Noch eine zornige Rede und was daraus folgt

Der Juli ging seinem Ende entgegen und mit ihm die schöne Erdbeerenzeit. Nur oben beim Wald über Hochtannen war noch eine späte, kräftige Sorte der Beeren zu finden, die besonders gut bezahlt wurden. Denn jetzt reisten viele Fremde über den Berg, und unten im Wirtshaus an der großen Straße machten sie meistens Halt. Die seltenen Beeren kamen dann der Wirtin sehr gelegen. Aber man brauchte viel Zeit, die Kratten auch nur halb zu füllen, und man mußte genau wissen, wo die vereinzelten Beeren wuchsen. Aber wer fröhlichen Mutes war wie das Trini, dem machte das keine schweren Gedanken. An einem warmen Sommerabend lief es mit freudestrahlendem Gesicht den Berg hinauf, dem Tannenwald zu. Es wußte, daß nun die letzten, würzigen Beeren dort oben die rechte Reife erlangt hatten. Auch das Maneli und noch einige andere Kinder kannten den Platz, aber den meisten war der Weg zu weit und die Suche zu mühsam.

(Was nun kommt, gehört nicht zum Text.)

-- pv_equiv track=rewrite | github.com/matsedill/advent_of_code | 2022/day_8/part_1.py | collect_y_axis
-- ===== SOURCE A (Python) =====
-- def collect_y_axis(input):
--     y_axis = []
--     lines = input.splitlines()
--     for i in range(len(lines[0])):
--         collect_line = []
--         for line in lines:
--             collect_line.append(line[i])
--         y_axis.append(collect_line)
--     return y_axis
-- ===== SOURCE B (Python) =====
-- def collect_y_axis(input):
--     lines = input.splitlines()
--     y_axis = []
--     rest = lines
--     for _ in range(len(lines[0])):
--         y_axis.append([s[0] for s in rest])
--         rest = [s[1:] for s in rest]
--     return y_axis
-- ===== Notes on version B (the rewrite author's own statement) =====
-- stated objective: alternative
-- what changed: Index-based column gather (for each column index, scan all rows at that index) replaced by suffix peeling: the loop keeps the list of remaining suffixes of every row, emits their first characters as the next column and steps to the tails - no index arithmetic at all.
import Mathlib
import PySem

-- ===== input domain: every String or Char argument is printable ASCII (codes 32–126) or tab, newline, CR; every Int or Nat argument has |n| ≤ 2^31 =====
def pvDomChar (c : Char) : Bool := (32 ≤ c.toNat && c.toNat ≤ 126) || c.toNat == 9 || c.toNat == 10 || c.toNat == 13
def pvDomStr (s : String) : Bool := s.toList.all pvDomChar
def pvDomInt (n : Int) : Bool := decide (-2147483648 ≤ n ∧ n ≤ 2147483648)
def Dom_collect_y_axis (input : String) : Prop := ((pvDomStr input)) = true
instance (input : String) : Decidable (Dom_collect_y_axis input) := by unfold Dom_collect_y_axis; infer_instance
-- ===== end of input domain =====

-- B replaces A's index-based column gather by a structural recursion that peels the first
-- character off every row's remaining suffix and recurses on the tails (alternative decomposition).

-- shared primitive: Python's line[i] producing the 1-character string ("" only out of range,
-- which Pre_ excludes)
def pvCharAt (line : String) (i : Int) : String :=
  match PySem.Str.pyGet? line i with
  | some c => String.ofList [c]
  | none => ""

-- ===== PORT A =====
def collect_y_axis (input : String) : List (List String) :=
  let lines := PySem.Str.splitlines input
  (PySem.List.pyRange 0 (PySem.Str.len (lines.headD "")) 1).foldl
    (fun y_axis i =>
      y_axis ++ [lines.foldl (fun collect_line line => collect_line ++ [pvCharAt line i]) []])
    []

-- ===== PORT B =====
-- the loop: k times, append the first characters of every remaining suffix, step to the tails
def pvPeelLoop : Nat → List (List String) → List String → List (List String)
  | 0, y_axis, _ => y_axis
  | k + 1, y_axis, rest =>
      pvPeelLoop k (y_axis ++ [rest.map (fun s => pvCharAt s 0)])
        (rest.map (fun s => PySem.Str.slice s (some 1) none))

def collect_y_axis_alt (input : String) : List (List String) :=
  let lines := PySem.Str.splitlines input
  pvPeelLoop (PySem.Str.len (lines.headD "")).toNat [] lines

-- ===== PRECONDITION & SPEC =====
-- Pre_ excludes exactly the inputs where Python A raises IndexError: no lines at all
-- (lines[0]), or a line shorter than the first line (line[i]).
def Pre_collect_y_axis (input : String) : Prop :=
  PySem.Str.splitlines input ≠ [] ∧
  ∀ l ∈ PySem.Str.splitlines input,
    PySem.Str.len ((PySem.Str.splitlines input).headD "") ≤ PySem.Str.len l
instance (input : String) : Decidable (Pre_collect_y_axis input) := by
  unfold Pre_collect_y_axis; infer_instance

def pvWitness_collect_y_axis : String := "ab\ncd\nef"

def Spec_collect_y_axis (input : String) (out : List (List String)) : Prop := out = collect_y_axis_alt input
instance (input : String) (out : List (List String)) : Decidable (Spec_collect_y_axis input out) := by unfold Spec_collect_y_axis; infer_instance

-- ===== CLAIM =====
def Claim_equal_collect_y_axis : Prop := ∀ (input : String), Dom_collect_y_axis input → Pre_collect_y_axis input → Spec_collect_y_axis input (collect_y_axis input)

-- ===== LEMMAS AND PROOFS =====

-- recursive reformulation of the loop's per-step output (proof-side only)
def pvPeel : List String → Nat → List (List String)
  | _, 0 => []
  | rest, k + 1 =>
      (rest.map (fun s => pvCharAt s 0)) ::
        pvPeel (rest.map (fun s => PySem.Str.slice s (some 1) none)) k

-- the accumulator loop computes pvPeel
theorem pvPeelLoop_eq_peel :
    ∀ (k : Nat) (acc : List (List String)) (rest : List String),
      pvPeelLoop k acc rest = acc ++ pvPeel rest k := by
  intro k
  induction k with
  | zero => intro acc rest; simp [pvPeelLoop, pvPeel]
  | succ m ih => intro acc rest; rw [pvPeelLoop, pvPeel, ih]; simp

-- peeling the tail shifts the index by one
theorem pvCharAt_tail (s : String) (j : Nat) :
    pvCharAt (PySem.Str.slice s (some 1) none) (j : Int) = pvCharAt s ((j : Int) + 1) := by
  have hc : ((j : Int) + 1) = ((j + 1 : Nat) : Int) := by push_cast; ring
  rw [hc]
  simp only [pvCharAt, PySem.Str.pyGet?_eq, PySem.Chars.pyGet?_eq_listPyGet?,
    PySem.Str.toList_slice, PySem.Chars.slice_eq_listSlice, PySem.List.slice_from_one,
    PySem.List.pyGet?_natCast, List.getElem?_tail]

-- B's recursion computes the per-column map of the transpose
theorem pvPeel_eq_map :
    ∀ (n : Nat) (lines : List String),
      pvPeel lines n =
        (List.range n).map (fun (j : Nat) => lines.map (fun s => pvCharAt s (j : Int))) := by
  intro n
  induction n with
  | zero => intro lines; rfl
  | succ k ih =>
    intro lines
    show pvPeel lines (k + 1) = _
    rw [pvPeel, ih, List.range_succ_eq_map, List.map_cons, List.map_map]
    refine List.cons_eq_cons.mpr ⟨by norm_num, ?_⟩
    apply List.map_congr_left
    intro j _
    rw [Function.comp_apply, List.map_map]
    apply List.map_congr_left
    intro s _
    rw [Nat.succ_eq_add_one, Nat.cast_add, Nat.cast_one]
    simp only [Function.comp_apply]
    exact pvCharAt_tail s j

-- ===== VERDICT =====
theorem collect_y_axis_spec : Claim_equal_collect_y_axis := by
  intro input _ _
  show collect_y_axis input = collect_y_axis_alt input
  simp only [collect_y_axis, collect_y_axis_alt]
  generalize PySem.Str.splitlines input = lines
  set n := (PySem.Str.len (lines.headD "")).toNat with hn
  have hm : PySem.Str.len (lines.headD "") = (n : Int) := by
    rw [hn]; simp [PySem.Str.len_eq]
  rw [hm, pvPeelLoop_eq_peel, List.nil_append, pvPeel_eq_map,
    PySem.List.foldl_append_singleton_eq_map
      (fun i => lines.foldl (fun collect_line line => collect_line ++ [pvCharAt line i]) []),
    List.nil_append, PySem.List.pyRange_zero_natCast, List.map_map]
  apply List.map_congr_left
  intro j _
  rw [Function.comp_apply, PySem.List.foldl_append_singleton_eq_map, List.nil_append]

Nur das Maneli kam mit seinem großen Kratten hinter dem Trini her, blieb aber weit zurück. Denn wie ein Reh die steilen Höhen hinaufspringen, konnte nur das Trini, dem an Kraft und Behendigkeit nicht ein einziges Mädchen seines Alters gleichkam. Oben gab es viel Arbeit. Die Beeren waren reif und schön und dufteten herrlich, aber sie mußten erst gesucht werden. In einem sonnigen Winkel standen einige der rot schimmernden Büsche dicht beieinander, und dann konnte man wieder vergebens danach suchen. Trini spähte in alle Löcher hinein, kletterte jeden Erdhügel hinauf, zog alle Grasbüschel auseinander, und wo noch ein rotes Beerlein herausguckte, wurde es schnell gepflückt. Trini hörte auch nicht auf zu klettern und zu suchen und zu rupfen, bis die Dämmerung hereinbrach und aller Tätigkeit ein Ende machte.

Aber dem Trini mußte das nicht leid tun. Es schaute stolz auf seinen Kratten. Denn auch diesmal, gegen seine eigene Erwartung, war er gefüllt bis obenan. Es hatte nur noch Blätter und Stäbchen darauf zu befestigen, denn nicht eine der kostbaren Beeren durfte herausrollen. Jetzt sauste das Trini wie der Wind den Berg hinab. Zum Wirtshaus zu laufen, dazu war's zu spät, aber bis zu der Goldäpfelbäuerin konnte es schon noch kommen. Die wollte gewiß diese letzten schönen Beeren noch haben, und dann konnte es der Großmutter gleich noch den außergewöhnlichen Gewinn heimbringen. Immer eiliger wurde sein Schritt.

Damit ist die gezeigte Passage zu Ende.